=== Source data ===

-- pv_equiv track=rewrite | github.com/N5GEH/n5geh.services.grid_protection | docker/cloud_setup/opc_ua/client/OPCClient_DataHandler.py | format_textfile
-- ===== SOURCE A (Python) =====
-- def format_textfile(mlist):
--     result = []
--     for i in mlist:
--         a = i.replace('\t', ' ')
--         b = a.replace('\n', ' ')
--         c = b.replace(',0', ' ')
--         d = c.replace(',', ' ')
--         result.append(d)
--     return result
-- ===== SOURCE B (Python) =====
-- def _collapse(s):
--     buf = []
--     i = 0
--     n = len(s)
--     while i < n:
--         c = s[i]
--         if c == ',' and i + 1 < n and s[i + 1] == '0':
--             buf.append(' ')
--             i += 2
--         elif c in '\t\n,':
--             buf.append(' ')
--             i += 1
--         else:
--             buf.append(c)
--             i += 1
--     return ''.join(buf)
--
--
-- def format_textfile(mlist):
--     return [_collapse(s) for s in mlist]
-- ===== Notes on version B (the rewrite author's own statement) =====
-- stated objective: alternative
-- what changed: Replaces the four chained full-string str.replace scans with one single left-to-right character sweep with one-char lookahead (',0' preferred over ','), building each output string in a single pass.
import Mathlib
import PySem

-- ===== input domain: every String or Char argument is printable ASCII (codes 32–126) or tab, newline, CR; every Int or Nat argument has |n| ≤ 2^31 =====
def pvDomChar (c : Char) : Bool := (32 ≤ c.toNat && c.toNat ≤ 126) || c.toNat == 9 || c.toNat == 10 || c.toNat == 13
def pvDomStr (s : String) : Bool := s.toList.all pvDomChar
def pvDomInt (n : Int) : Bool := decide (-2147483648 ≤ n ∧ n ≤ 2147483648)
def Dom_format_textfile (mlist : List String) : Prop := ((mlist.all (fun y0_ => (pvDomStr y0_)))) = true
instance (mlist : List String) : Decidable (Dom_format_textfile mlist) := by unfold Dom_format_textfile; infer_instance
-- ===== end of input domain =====

-- B replaces A's four chained full-string str.replace scans by one single left-to-right
-- character sweep with one-char lookahead (',0' preferred over ','); same output, one pass.

-- ===== PORT A =====
def format_textfile (mlist : List String) : List String :=
  mlist.foldl (fun result i =>
    let a := PySem.Str.replace i "\t" " "
    let b := PySem.Str.replace a "\n" " "
    let c := PySem.Str.replace b ",0" " "
    let d := PySem.Str.replace c "," " "
    result ++ [d]) []

-- ===== PORT B =====
-- single pass over the characters: ',' followed by '0' → one ' ' (skip both);
-- '\t' / '\n' / ',' → ' '; anything else kept
def pvSweep : List Char → List Char
  | [] => []
  | c :: t =>
    if c = ',' ∧ t.head? = some '0' then ' ' :: pvSweep t.tail
    else if c = '\t' ∨ c = '\n' ∨ c = ',' then ' ' :: pvSweep t
    else c :: pvSweep t
  termination_by l => l.length
  decreasing_by all_goals simp [List.length_tail]

def format_textfile_alt (mlist : List String) : List String :=
  mlist.map (fun s => String.ofList (pvSweep s.toList))

-- ===== PRECONDITION & SPEC =====
def Spec_format_textfile (mlist : List String) (out : List String) : Prop := out = format_textfile_alt mlist
instance (mlist : List String) (out : List String) : Decidable (Spec_format_textfile mlist out) := by unfold Spec_format_textfile; infer_instance

-- ===== CLAIM (what is proved, stated in full; the proofs are below) =====
def Claim_equal_format_textfile : Prop := ∀ (mlist : List String), Dom_format_textfile mlist → Spec_format_textfile mlist (format_textfile mlist)

-- ===== LEMMAS AND PROOFS =====

-- unfold lemmas for the B-side sweep
theorem pvSweep_pos (t : List Char) : pvSweep (',' :: '0' :: t) = ' ' :: pvSweep t := by
  rw [pvSweep]; simp

theorem pvSweep_mid (c : Char) (t : List Char) (h1 : ¬(c = ',' ∧ t.head? = some '0'))
    (h2 : c = '\t' ∨ c = '\n' ∨ c = ',') : pvSweep (c :: t) = ' ' :: pvSweep t := by
  rw [pvSweep]; simp [h1, h2]

theorem pvSweep_other (c : Char) (t : List Char) (h1 : ¬(c = ',' ∧ t.head? = some '0'))
    (h2 : ¬(c = '\t' ∨ c = '\n' ∨ c = ',')) : pvSweep (c :: t) = c :: pvSweep t := by
  rw [pvSweep]; simp [h1, h2]

-- single-character replace is a map
theorem pv_go_single (a : Char) :
    ∀ (fuel : Nat) (l acc : List Char), l.length ≤ fuel →
      PySem.Chars.replace.go [a] [' '] fuel l acc =
        acc.reverse ++ l.map (fun c => if c = a then ' ' else c) := by
  intro fuel
  induction fuel with
  | zero => intro l acc h; simp at h; subst h; simp [PySem.Chars.replace.go]
  | succ n ih =>
    intro l acc h
    cases l with
    | nil => simp [PySem.Chars.replace.go]
    | cons c t =>
      simp only [List.length_cons] at h
      by_cases hc : c = a
      · subst hc
        have := ih t (' ' :: acc) (by omega)
        simp [PySem.Chars.replace.go, List.isPrefixOf, this]
      · have := ih t (c :: acc) (by omega)
        simp only [PySem.Chars.replace.go, List.isPrefixOf, this]
        simp only [List.isPrefixOf_nil_left, Bool.and_true, beq_iff_eq]
        rw [if_neg (fun heq => hc (Eq.symm heq))]
        simp [hc]

theorem pv_replace_single (a : Char) (l : List Char) :
    PySem.Chars.replace l [a] [' '] = l.map (fun c => if c = a then ' ' else c) := by
  simp only [PySem.Chars.replace, List.isEmpty_cons, Bool.false_eq_true, if_false]
  exact pv_go_single a l.length l [] le_rfl

-- ',0'-replace characterised as a one-pass recursion
def pvR2 : List Char → List Char
  | [] => []
  | c :: t =>
    if c = ',' ∧ t.head? = some '0' then ' ' :: pvR2 t.tail
    else c :: pvR2 t
  termination_by l => l.length
  decreasing_by all_goals simp [List.length_tail]

theorem pvR2_pos (t : List Char) : pvR2 (',' :: '0' :: t) = ' ' :: pvR2 t := by
  rw [pvR2]; simp

theorem pvR2_neg (c : Char) (t : List Char) (h : ¬(c = ',' ∧ t.head? = some '0')) :
    pvR2 (c :: t) = c :: pvR2 t := by
  rw [pvR2]; simp [h]

theorem pv_go_pair :
    ∀ (fuel : Nat) (l acc : List Char), l.length ≤ fuel →
      PySem.Chars.replace.go [',', '0'] [' '] fuel l acc = acc.reverse ++ pvR2 l := by
  intro fuel
  induction fuel with
  | zero => intro l acc h; simp at h; subst h; simp [PySem.Chars.replace.go, pvR2]
  | succ n ih =>
    intro l acc h
    cases l with
    | nil => simp [PySem.Chars.replace.go, pvR2]
    | cons c t =>
      simp only [List.length_cons] at h
      by_cases hp : c = ',' ∧ t.head? = some '0'
      · obtain ⟨hc, ht⟩ := hp
        subst hc
        cases t with
        | nil => simp at ht
        | cons d t' =>
          simp only [List.head?_cons, Option.some.injEq] at ht
          subst ht
          have := ih t' (' ' :: acc) (by simp at h; omega)
          rw [pvR2_pos]
          simp [PySem.Chars.replace.go, List.isPrefixOf, this]
      · have := ih t (c :: acc) (by omega)
        rw [pvR2_neg c t hp]
        have hnp : ([',', '0'].isPrefixOf (c :: t)) = false := by
          cases t with
          | nil => simp [List.isPrefixOf]
          | cons d t' =>
            simp only [List.isPrefixOf, Bool.and_eq_false_iff, List.isPrefixOf_nil_left,
              Bool.and_eq_true, beq_iff_eq, Bool.and_eq_false_iff, beq_eq_false_iff_ne, ne_eq]
            by_cases hc : c = ','
            · subst hc
              right; left
              intro hd
              exact hp ⟨rfl, by simp [hd.symm]⟩
            · left; simpa using fun h => hc h.symm
        simp [PySem.Chars.replace.go, hnp, this]

theorem pv_replace_pair (l : List Char) :
    PySem.Chars.replace l [',', '0'] [' '] = pvR2 l := by
  simp only [PySem.Chars.replace, List.isEmpty_cons, Bool.false_eq_true, if_false]
  exact pv_go_pair l.length l [] le_rfl

-- abbreviations used only in the proofs
def pvG (c : Char) : Char := if c = '\n' then ' ' else if c = '\t' then ' ' else c
def pvH (c : Char) : Char := if c = ',' then ' ' else c

theorem pv_head_map_zero (t : List Char) :
    ((t.map pvG).head? = some '0') ↔ (t.head? = some '0') := by
  cases t with
  | nil => simp
  | cons d t' =>
    simp only [List.map_cons, List.head?_cons, Option.some.injEq]
    constructor
    · intro h
      by_cases hd : d = '0'
      · exact hd
      · exfalso; revert h; simp [pvG]; split_ifs <;> simp_all
    · intro h; subst h; rfl

-- the whole chain equals the single sweep
theorem pv_chain_eq_sweep (l : List Char) :
    (pvR2 (l.map pvG)).map pvH = pvSweep l := by
  induction l using pvSweep.induct with
  | case1 => simp [pvR2, pvSweep]
  | case2 c t h ih =>
    obtain ⟨hc, ht⟩ := h
    subst hc
    cases t with
    | nil => simp at ht
    | cons d t' =>
      simp only [List.head?_cons, Option.some.injEq] at ht
      subst ht
      simp only [List.tail_cons] at ih
      rw [pvSweep_pos]
      have : pvG ',' = ',' := by decide
      have h0 : pvG '0' = '0' := by decide
      simp only [List.map_cons, this, h0, pvR2_pos, List.map_cons]
      rw [ih]
      simp [pvH]
  | case3 c t h1 h2 ih =>
    rw [pvSweep_mid c t h1 h2]
    have hgc : pvG c = ' ' ∨ pvG c = ',' := by
      rcases h2 with h | h | h <;> simp [pvG, h]
    have hnp : ¬(pvG c = ',' ∧ (t.map pvG).head? = some '0') := by
      rintro ⟨hgc', hh⟩
      have hc : c = ',' := by
        rcases h2 with h | h | h
        · exfalso; rw [h] at hgc'; exact absurd hgc' (by decide)
        · exfalso; rw [h] at hgc'; exact absurd hgc' (by decide)
        · exact h
      exact h1 ⟨hc, (pv_head_map_zero t).mp hh⟩
    rw [List.map_cons, pvR2_neg _ _ hnp, List.map_cons, ih]
    rcases hgc with h | h <;> rw [h] <;> simp [pvH]
  | case4 c t h1 h2 ih =>
    rw [pvSweep_other c t h1 h2]
    push_neg at h2
    obtain ⟨hct, hcn, hcm⟩ := h2
    have hgc : pvG c = c := by simp [pvG, hct, hcn]
    have hnp : ¬(c = ',' ∧ (t.map pvG).head? = some '0') := by
      rintro ⟨hgc', hh⟩
      exact h1 ⟨hgc', (pv_head_map_zero t).mp hh⟩
    rw [List.map_cons, hgc, pvR2_neg _ _ hnp, List.map_cons, ih]
    have hc : pvH c = c := by simp [pvH, hcm]
    rw [hc]

theorem pv_elem_eq (s : String) :
    (PySem.Str.replace (PySem.Str.replace (PySem.Str.replace (PySem.Str.replace s "\t" " ")
      "\n" " ") ",0" " ") "," " ") = String.ofList (pvSweep s.toList) := by
  simp only [PySem.Str.replace]
  refine congrArg String.ofList ?_
  have h1 : ("\t" : String).toList = ['\t'] := rfl
  have h2 : ("\n" : String).toList = ['\n'] := rfl
  have h3 : (",0" : String).toList = [',', '0'] := rfl
  have h4 : ("," : String).toList = [','] := rfl
  have h5 : (" " : String).toList = [' '] := rfl
  rw [h1, h2, h3, h4, h5]
  have hofl : ∀ (l : List Char), (String.ofList l).toList = l := by intro l; simp
  rw [hofl, hofl, hofl]
  rw [pv_replace_single, pv_replace_single, pv_replace_pair, pv_replace_single, List.map_map,
    ← pv_chain_eq_sweep]
  have hg : ((fun c => if c = '\n' then ' ' else c) ∘ fun c => if c = '\t' then ' ' else c) = pvG := by
    funext c; simp only [Function.comp, pvG]; split_ifs <;> simp_all
  have hh : (fun c => if c = ',' then ' ' else c) = pvH := by
    funext c; simp [pvH]
  rw [hg, hh]

theorem pv_foldl_push (xs acc : List String) :
    xs.foldl (fun result i =>
      let a := PySem.Str.replace i "\t" " "
      let b := PySem.Str.replace a "\n" " "
      let c := PySem.Str.replace b ",0" " "
      let d := PySem.Str.replace c "," " "
      result ++ [d]) acc
    = acc ++ xs.map (fun s => String.ofList (pvSweep s.toList)) := by
  induction xs generalizing acc with
  | nil => simp
  | cons x xs ih =>
    simp only [List.foldl_cons, List.map_cons]
    rw [ih]
    simp [pv_elem_eq x]

-- ===== VERDICT (by name: the statement is the Claim_ definition above) =====
theorem format_textfile_spec : Claim_equal_format_textfile := by
  intro mlist _
  show format_textfile mlist = format_textfile_alt mlist
  rw [format_textfile, format_textfile_alt, pv_foldl_push, List.nil_append]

===

▸ **Exercise requirements**: Wherever the word "rewrite" turns up in a line of the entries above, copy that line.

▸ **Your response**:
-- pv_equiv track=rewrite | github.com/N5GEH/n5geh.services.grid_protection | docker/cloud_setup/opc_ua/client/OPCClient_DataHandler.py | format_textfile
-- ===== Notes on version B (the rewrite author's own statement) =====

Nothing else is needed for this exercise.